Calling this function will clear out 2048x4 bytes of data to 0 on the stack.

Could you elaborate on how you use this? When do you call it? Just, ever so often, or is there thought behind it?

Just before forcing a collect.

The stack is always scanned conservatively, and even though really the stack data should be blown away by the next function call (probably GC.collect), it doesn't always work out that way. Indeed, even just declaring x might not do it if the compiler decides it doesn't actually have to.

But I've found that seems to help.

-Steve

June 19, 2023

On Monday, 19 June 2023 at 16:43:30 UTC, Steven Schveighoffer wrote:

>

In general, the language does not guarantee when the GC will collect your item.

In this specific case, most likely it's a stale register or stack reference.
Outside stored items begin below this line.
-- pv_equiv track=rewrite | github.com/mwecauictclub/ict-club-attendance-api | src/config/sessions.py | get_next_session_after
-- ===== SOURCE A (Python) =====
-- SESSIONS = {
--     "2026-01-30": {
--         "department": "Networking",
--         "code": "NET30JAN",
--         "description": "Design and implementation of robust networks"
--     },
--     "2026-02-06": {
--         "department": "Computer Maintenance",
--         "code": "COMP06FEB",
--         "description": "Hardware/software troubleshooting and repair"
--     },
--     "2026-02-13": {
--         "department": "Graphic Design",
--         "code": "GRAPH13FEB",
--         "description": "Visual design using Adobe tools & Canva"
--     },
--     "2026-02-20": {
--         "department": "Artificial Intelligence (AI) & Machine Learning",
--         "code": "AI20FEB",
--         "description": "AI-driven automation and prototyping"
--     },
--     "2026-02-27": {
--         "department": "Cybersecurity",
--         "code": "CYBER27FEB",
--         "description": "Ethical hacking, digital forensics, and secure computing"
--     },
--     "2026-03-06": {
--         "department": "Programming",
--         "code": "PROG06MAR",
--         "description": "Software development in Python, JavaScript, PHP, etc."
--     },
--     "2026-03-13": {
--         "department": "Networking",
--         "code": "NET13MAR",
--         "description": "Design and implementation of robust networks"
--     },
--     "2026-03-20": {
--         "department": "Computer Maintenance",
--         "code": "COMP20MAR",
--         "description": "Hardware/software troubleshooting and repair"
--     },
--     "2026-03-27": {
--         "department": "Graphic Design",
--         "code": "GRAPH27MAR",
--         "description": "Visual design using Adobe tools & Canva"
--     },
--     "2026-04-03": {
--         "department": "Artificial Intelligence (AI) & Machine Learning",
--         "code": "AI03APR",
--         "description": "AI-driven automation and prototyping"
--     },
-- }
--
-- def get_next_session_after(date_str):
--     """
--     Get the next session after a given date.
--
--     Args:
--         date_str: Date string in format YYYY-MM-DD
--
--     Returns:
--         dict: Next session details with 'date' key, or None
--     """
--     dates = sorted(SESSIONS.keys())
--     for d in dates:
--         if d > date_str:
--             session = SESSIONS[d].copy()
--             session['date'] = d
--             return session
--     return None
-- ===== SOURCE B (Python) =====
-- # B keeps the schedule as a chronologically sorted flat table of records
-- # (date, department, code, description) and binary-searches it; no dict,
-- # no per-call sort, and the result dict is assembled directly.
--
-- SCHEDULE = [
--     ("2026-01-30", "Networking", "NET30JAN",
--      "Design and implementation of robust networks"),
--     ("2026-02-06", "Computer Maintenance", "COMP06FEB",
--      "Hardware/software troubleshooting and repair"),
--     ("2026-02-13", "Graphic Design", "GRAPH13FEB",
--      "Visual design using Adobe tools & Canva"),
--     ("2026-02-20", "Artificial Intelligence (AI) & Machine Learning", "AI20FEB",
--      "AI-driven automation and prototyping"),
--     ("2026-02-27", "Cybersecurity", "CYBER27FEB",
--      "Ethical hacking, digital forensics, and secure computing"),
--     ("2026-03-06", "Programming", "PROG06MAR",
--      "Software development in Python, JavaScript, PHP, etc."),
--     ("2026-03-13", "Networking", "NET13MAR",
--      "Design and implementation of robust networks"),
--     ("2026-03-20", "Computer Maintenance", "COMP20MAR",
--      "Hardware/software troubleshooting and repair"),
--     ("2026-03-27", "Graphic Design", "GRAPH27MAR",
--      "Visual design using Adobe tools & Canva"),
--     ("2026-04-03", "Artificial Intelligence (AI) & Machine Learning", "AI03APR",
--      "AI-driven automation and prototyping"),
-- ]
--
--
-- def get_next_session_after(date_str):
--     """Binary search for the first record strictly after date_str in the
--     pre-sorted SCHEDULE table."""
--     lo, hi = 0, len(SCHEDULE)
--     while lo < hi:
--         mid = (lo + hi) // 2
--         if SCHEDULE[mid][0] <= date_str:
--             lo = mid + 1
--         else:
--             hi = mid
--     if lo == len(SCHEDULE):
--         return None
--     d, dept, code, desc = SCHEDULE[lo]
--     return {"department": dept, "code": code, "description": desc, "date": d}
-- ===== Notes on version B (the rewrite author's own statement) =====
-- stated objective: alternative
-- what changed: A's per-call sorted()+linear scan over a dict of dicts is replaced by a module-level chronologically sorted flat table of (date, department, code, description) records with a hand-written binary search for the first date greater than date_str, assembling the result dict directly instead of copying and mutating a stored dict.
import Mathlib
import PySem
One way I usually use to ensure such things is to call a function that destroys the existing stack:

void clobber()
{
   int[2048] x;
}

Calling this function will clear out 2048x4 bytes of data to 0 on the stack.

-Steve

Does it mean that if my function func() is as following (say I don't use clobber), I could keep a lot of memory for a very long time (until the stack is fully erased by other function calls) ?

void func()
{
   Foo[2048] x;
   foreach(i; 0 .. 2048)
     x[i] = new Foo;
}
June 19, 2023

On 6/19/23 2:01 PM, axricard wrote:

>

Does it mean that if my function func() is as following (say I don't use clobber), I could keep a lot of memory for a very long time (until the stack is fully erased by other function calls) ?

void func()
{
    Foo[2048] x;
    foreach(i; 0 .. 2048)
      x[i] = new Foo;
}

When the GC stops all threads, each of them registers their current stack as the target to scan, so most likely not.

However, the compiler/optimizer is not trying to zero out stack unnecessarily, and likely this leads in some cases to false pointers. Like I said, even the "clobber" function might not actually zero out any stack because the compiler decides writing zeros to the stack that will never be read is a "dead store" and just omit that.

This question comes up somewhat frequently "why isn't the GC collecting the garbage I gave it!", and the answer is mostly "don't worry about it". There is no real good way to guarantee an interaction between the compiler, the optimizer, and the runtime to make sure something happens one way or another. The only thing you really should care about is if you have a reference to an item and it's prematurely collected. Then there is a bug. Other than that, just don't worry about it.

-Steve